Novel compounds 747 description/claims

This application claims the benefit under 35 U.S.C. § 119(e) of U.S. Provisional Application No. 60/908,223 filed on Mar. 27, 2007.

The present invention relates to novel pyrimidine derivatives, processes for their preparation, pharmaceutical compositions containing them and their use in therapy.

The insulin-like growth factor (IGF) axis consists of ligands, receptors, binding proteins and proteases. The two ligands, IGF-I and IGF-II, are mitogenic peptides that signal through interaction with the type 1 insulin-like growth factor receptor (IGF-1R), a hetero-tetrameric cell surface receptor. Binding of either ligand stimulates activation of a tyrosine kinase domain in the intracellular region of the β-chain and results in phosphorylation of several tyrosine residues resulting in the recruitment and activation of various signalling molecules. The intracellular domain has been shown to transmit signals for mitogenesis, survival, transformation, and differentiation in cells. The structure and function of the IGF-1R has been reviewed by Adams et al (Cellular and Molecular Life Sciences, 57, 1050-1093, 2000). The IGF-IIR (also known as mannose 6-phosphate receptor) has no such kinase domain and does not signal mitogenesis but may act to regulate ligand availability at the cell surface, counteracting the effect of the IGF-1R. The IGF binding proteins (IGFBP) control availability of circulating IGF and release of IGF from these can be mediated by proteolytic cleavage. These other components of the IGF axis have been reviewed by Collett-Solberg and Cohen (Endocrine, 12, 121-136, 2000).
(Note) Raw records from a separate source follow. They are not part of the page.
-- pv_equiv track=rewrite | github.com/lukisch/bach | system/tools/project/pattern_tool.py | find_suffix_patterns
-- ===== SOURCE A (Python) =====
-- from collections import defaultdict
--
-- def find_suffix_patterns(names: list, min_len: int = 3) -> dict:
--     """Findet gemeinsame Suffixe (vor Extension)."""
--     suffix_groups = defaultdict(list)
--
--     for i, name1 in enumerate(names):
--         for j, name2 in enumerate(names):
--             if i >= j:
--                 continue
--
--             # Reversed vergleichen
--             suffix = ""
--             for c1, c2 in zip(reversed(name1), reversed(name2)):
--                 if c1 == c2:
--                     suffix = c1 + suffix
--                 else:
--                     break
--
--             if len(suffix) >= min_len:
--                 for k, name in enumerate(names):
--                     if name.endswith(suffix):
--                         if k not in suffix_groups[suffix]:
--                             suffix_groups[suffix].append(k)
--
--     return {s: idx for s, idx in suffix_groups.items() if len(idx) >= 2}
-- ===== SOURCE B (Python) =====
-- def find_suffix_patterns(names: list, min_len: int = 3) -> dict:
--     """Findet gemeinsame Suffixe (vor Extension)."""
--     # Collect each distinct qualifying common suffix once, in pair-discovery order.
--     # A common suffix can never be longer than either name, so names shorter than
--     # min_len are skipped outright.
--     suffixes = {}
--     for i, name1 in enumerate(names):
--         if len(name1) < min_len:
--             continue
--         for name2 in names[i + 1:]:
--             if len(name2) < min_len:
--                 continue
--             n = 0
--             for c1, c2 in zip(reversed(name1), reversed(name2)):
--                 if c1 != c2:
--                     break
--                 n += 1
--             if n < min_len:
--                 continue
--             suffixes[name1[len(name1) - n:]] = None
--     # One scan over the names per distinct suffix.
--     result = {}
--     for s in suffixes:
--         idx = [k for k, name in enumerate(names) if name.endswith(s)]
--         if len(idx) >= 2:
--             result[s] = idx
--     return result
-- ===== Notes on version B (the rewrite author's own statement) =====
-- stated objective: faster
-- what changed: B skips names shorter than min_len outright (a common suffix cannot be longer than either name), dedupes the qualifying common suffixes into a dict in pair-discovery order, and computes each distinct suffix's index list with a single scan instead of rescanning all names for every qualifying pair.
import Mathlib
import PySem

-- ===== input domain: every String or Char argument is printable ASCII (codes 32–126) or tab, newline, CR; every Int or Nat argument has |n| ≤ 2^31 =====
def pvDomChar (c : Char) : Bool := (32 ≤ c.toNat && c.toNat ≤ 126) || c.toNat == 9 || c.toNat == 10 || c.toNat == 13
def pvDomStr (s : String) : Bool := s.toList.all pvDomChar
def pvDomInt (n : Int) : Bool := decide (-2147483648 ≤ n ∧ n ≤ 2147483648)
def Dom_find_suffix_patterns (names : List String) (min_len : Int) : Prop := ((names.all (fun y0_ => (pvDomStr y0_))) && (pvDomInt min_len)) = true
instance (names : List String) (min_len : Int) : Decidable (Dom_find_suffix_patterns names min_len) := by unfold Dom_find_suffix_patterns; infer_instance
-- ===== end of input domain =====

-- B replaces A's per-pair rescan of all names by deduplicating the qualifying common
-- suffixes first and scanning the names once per distinct suffix (objective: faster).

-- ===== PORT A =====
-- the 'for c1, c2 in zip(reversed(name1), reversed(name2)): if c1 == c2: suffix = c1 + suffix else: break' loop
def pvSuffixLoop : List (Char × Char) → List Char → List Char
  | [], suf => suf
  | (c1, c2) :: rest, suf => if c1 == c2 then pvSuffixLoop rest (c1 :: suf) else suf

def find_suffix_patterns (names : List String) (min_len : Int) : List (String × List Int) :=
  let groups : PySem.Dict String (List Int) :=
    (PySem.List.enumerate names).foldl (fun d p =>
      (PySem.List.enumerate names).foldl (fun d q =>
        if p.1 ≥ q.1 then d
        else
          let suffix := String.ofList (pvSuffixLoop (p.2.toList.reverse.zip q.2.toList.reverse) [])
          if (PySem.Str.len suffix : Int) ≥ min_len then
            (PySem.List.enumerate names).foldl (fun d r =>
              if PySem.Str.endswith r.2 suffix then
                if r.1 ∈ PySem.Dict.getD d suffix [] then d
                else PySem.Dict.insert d suffix (PySem.Dict.getD d suffix [] ++ [r.1])
              else d) d
          else d) d)
      PySem.Dict.empty
  groups.items.filter (fun it => decide (it.2.length ≥ 2))

-- ===== PORT B =====
-- _common_suffix_len: count matching leading pairs of zip(reversed(a), reversed(b))
def pvCommonLen : List (Char × Char) → Nat
  | [] => 0
  | (c1, c2) :: rest => if c1 != c2 then 0 else pvCommonLen rest + 1

def find_suffix_patterns_alt (names : List String) (min_len : Int) : List (String × List Int) :=
  let suffixes : PySem.Dict String (Option Unit) :=
    (PySem.List.enumerate names).foldl (fun d p =>
      if (PySem.Str.len p.2 : Int) < min_len then d
      else (PySem.List.slice names (some (p.1 + 1)) none).foldl (fun d name2 =>
        if (PySem.Str.len name2 : Int) < min_len then d
        else
          let n := pvCommonLen (p.2.toList.reverse.zip name2.toList.reverse)
          if (n : Int) < min_len then d
          else PySem.Dict.insert d (PySem.Str.slice p.2 (some ((PySem.Str.len p.2 : Int) - (n : Int))) none) none) d)
      PySem.Dict.empty
  (PySem.Dict.keys suffixes).foldl (fun acc s =>
    let idx := ((PySem.List.enumerate names).filter (fun r => PySem.Str.endswith r.2 s)).map (·.1)
    if idx.length ≥ 2 then acc ++ [(s, idx)] else acc) []

-- ===== PRECONDITION & SPEC =====
def Spec_find_suffix_patterns (names : List String) (min_len : Int) (out : List (String × List Int)) : Prop := out = find_suffix_patterns_alt names min_len
instance (names : List String) (min_len : Int) (out : List (String × List Int)) : Decidable (Spec_find_suffix_patterns names min_len out) := by unfold Spec_find_suffix_patterns; infer_instance

-- ===== CLAIM (what is proved, stated in full; the proofs are below) =====
def Claim_equal_find_suffix_patterns : Prop := ∀ (names : List String) (min_len : Int), Dom_find_suffix_patterns names min_len → Spec_find_suffix_patterns names min_len (find_suffix_patterns names min_len)

-- ===== LEMMAS AND PROOFS =====

-- the index list B computes for a suffix s (exactly port B's comprehension)
def pvIdxOf (names : List String) (s : String) : List Int :=
  ((PySem.List.enumerate names).filter (fun r => PySem.Str.endswith r.2 s)).map (·.1)

-- the common suffix of a pair, in port B's form
def pvSfx (a b : String) : String :=
  PySem.Str.slice a (some ((PySem.Str.len a : Int) - (pvCommonLen (a.toList.reverse.zip b.toList.reverse) : Int))) none

-- A's inner scan over (index, name) pairs
def pvScanL (s : String) (L : List (Int × String)) (d : PySem.Dict String (List Int)) : PySem.Dict String (List Int) :=
  L.foldl (fun d r =>
    if PySem.Str.endswith r.2 s then
      if r.1 ∈ PySem.Dict.getD d s [] then d
      else PySem.Dict.insert d s (PySem.Dict.getD d s [] ++ [r.1])
    else d) d

-- A's per-pair step, with the suffix already computed
def pvStepA (names : List String) (min_len : Int) (d : PySem.Dict String (List Int)) (s : String) : PySem.Dict String (List Int) :=
  if (PySem.Str.len s : Int) ≥ min_len then pvScanL s (PySem.List.enumerate names) d else d

-- B's per-pair step
def pvStepB (min_len : Int) (d : PySem.Dict String (Option Unit)) (s : String) : PySem.Dict String (Option Unit) :=
  if (PySem.Str.len s : Int) ≥ min_len then PySem.Dict.insert d s none else d

-- the sequence of pair suffixes, in discovery order
def pvS (names : List String) : List String :=
  (PySem.List.enumerate names).flatMap (fun p => ((names.drop (p.1 + 1).toNat).map (fun n2 => pvSfx p.2 n2)))

-- the invariant tying A's groups dict to B's suffix dict
def pvInv (names : List String) (dA : PySem.Dict String (List Int)) (dB : PySem.Dict String (Option Unit)) : Prop :=
  dB.keys.Nodup ∧ dA.items = dB.keys.map (fun s => (s, pvIdxOf names s))

theorem pvCommonLen_le (zs : List (Char × Char)) : pvCommonLen zs ≤ zs.length := by
  induction zs with
  | nil => simp [pvCommonLen]
  | cons z rest ih =>
    obtain ⟨c1, c2⟩ := z
    simp only [pvCommonLen]
    split
    · simp
    · simp; omega

theorem pvSuffixLoop_eq (ra : List Char) : ∀ (rb acc : List Char),
    pvSuffixLoop (ra.zip rb) acc = (ra.take (pvCommonLen (ra.zip rb))).reverse ++ acc := by
  induction ra with
  | nil => intro rb acc; simp [pvSuffixLoop, pvCommonLen]
  | cons c1 ra ih =>
    intro rb acc
    cases rb with
    | nil => simp [pvSuffixLoop, pvCommonLen]
    | cons c2 rb =>
      simp only [List.zip_cons_cons, pvSuffixLoop, pvCommonLen]
      by_cases h : c1 = c2
      · simp [h, ih]
      · simp [h]

theorem pvSfx_toList (a b : String) :
    (pvSfx a b).toList = a.toList.drop (a.toList.length - pvCommonLen (a.toList.reverse.zip b.toList.reverse)) := by
  have hle : pvCommonLen (a.toList.reverse.zip b.toList.reverse) ≤ a.toList.length := by
    have h1 := pvCommonLen_le (a.toList.reverse.zip b.toList.reverse)
    rw [List.length_zip, List.length_reverse, List.length_reverse] at h1
    exact le_trans h1 (min_le_left _ _)
  unfold pvSfx
  simp only [PySem.Str.toList_slice, PySem.Chars.slice_eq_listSlice]
  have h0 : (0:Int) ≤ (PySem.Str.len a : Int) - (pvCommonLen (a.toList.reverse.zip b.toList.reverse) : Int) := by
    rw [PySem.Str.len_eq]; omega
  rw [PySem.List.slice_from _ h0]
  congr 1
  rw [PySem.Str.len_eq]
  omega

theorem pvSuffix_eq (a b : String) :
    String.ofList (pvSuffixLoop (a.toList.reverse.zip b.toList.reverse) []) = pvSfx a b := by
  have hle : pvCommonLen (a.toList.reverse.zip b.toList.reverse) ≤ a.toList.reverse.length := by
    have h1 := pvCommonLen_le (a.toList.reverse.zip b.toList.reverse)
    rw [List.length_zip] at h1
    exact le_trans h1 (min_le_left _ _)
  have := pvSfx_toList a b
  apply String.toList_injective
  rw [this]
  rw [String.toList_ofList, pvSuffixLoop_eq, List.append_nil, List.take_reverse]
  simp

theorem pvEndswith_sfx (a b : String) : PySem.Str.endswith a (pvSfx a b) = true := by
  rw [PySem.Str.endswith_eq, PySem.Chars.endswith_iff, pvSfx_toList]
  exact List.drop_suffix _ _

theorem pvFoldl_fixed {α β : Type} (l : List α) (f : β → α → β) (d : β)
    (h : ∀ x ∈ l, f d x = d) : l.foldl f d = d := by
  induction l with
  | nil => rfl
  | cons x l ih =>
    simp only [List.foldl_cons, h x (by simp)]
    exact ih (fun y hy => h y (by simp [hy]))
There is considerable evidence linking IGF signalling with cellular transformation and the onset and progression of tumours. IGF has been identified as the major survival factor that protects from oncogene induced cell death (Harrington et al, EMBO J, 13, 3286-3295, 1994). Cells lacking IGF-1R have been shown to be refractory to transformation by several different oncogenes (including SV40T antigen and ras) that efficiently transform corresponding wild-type cells (Sell et al., Mol. Cell Biol., 14, 3604-12, 1994). Upregulation of components of the IGF axis has been described in various tumour cell lines and tissues, particularly tumours of the breast (Surmacz, Journal of Mammary Gland Biology & Neoplasia, 5, 95-105, 2000), prostate (Djavan et al, World J. Urol., 19, 225-233, 2001, and O'Brien et al, Urology, 58, 1-7, 2001), lung (Liao et al, Chinese J of Cancer, 25, 1238-1242, 2006, and Minuto et al Cancer Res., 46, 985-988, 1986) and colon (Guo et al, Gastroenterology, 102, 1101-1108, 1992). Conversely, IGF-IIR has been implicated as a tumour suppressor and is deleted in some cancers (DaCosta et al, Journal of Mammary Gland Biology & Neoplasia, 5, 85-94, 2000). There is a growing number of epidemiological studies linking increased circulating IGF (or increased ratio of IGF-1 to IGFBP3) with cancer risk (Yu and Rohan, J. Natl. Cancer Inst., 92, 1472-1489, 2000). Transgenic mouse models also implicate IGF signalling in the onset of tumour cell proliferation (Lamm and Christofori, Cancer Res. 58, 801-807, 1998, Foster et al, Cancer Metas. Rev., 17, 317-324, 1998, and DiGiovanni et al, Proc. Natl. Acad. Sci., 97, 3455-3460, 2000).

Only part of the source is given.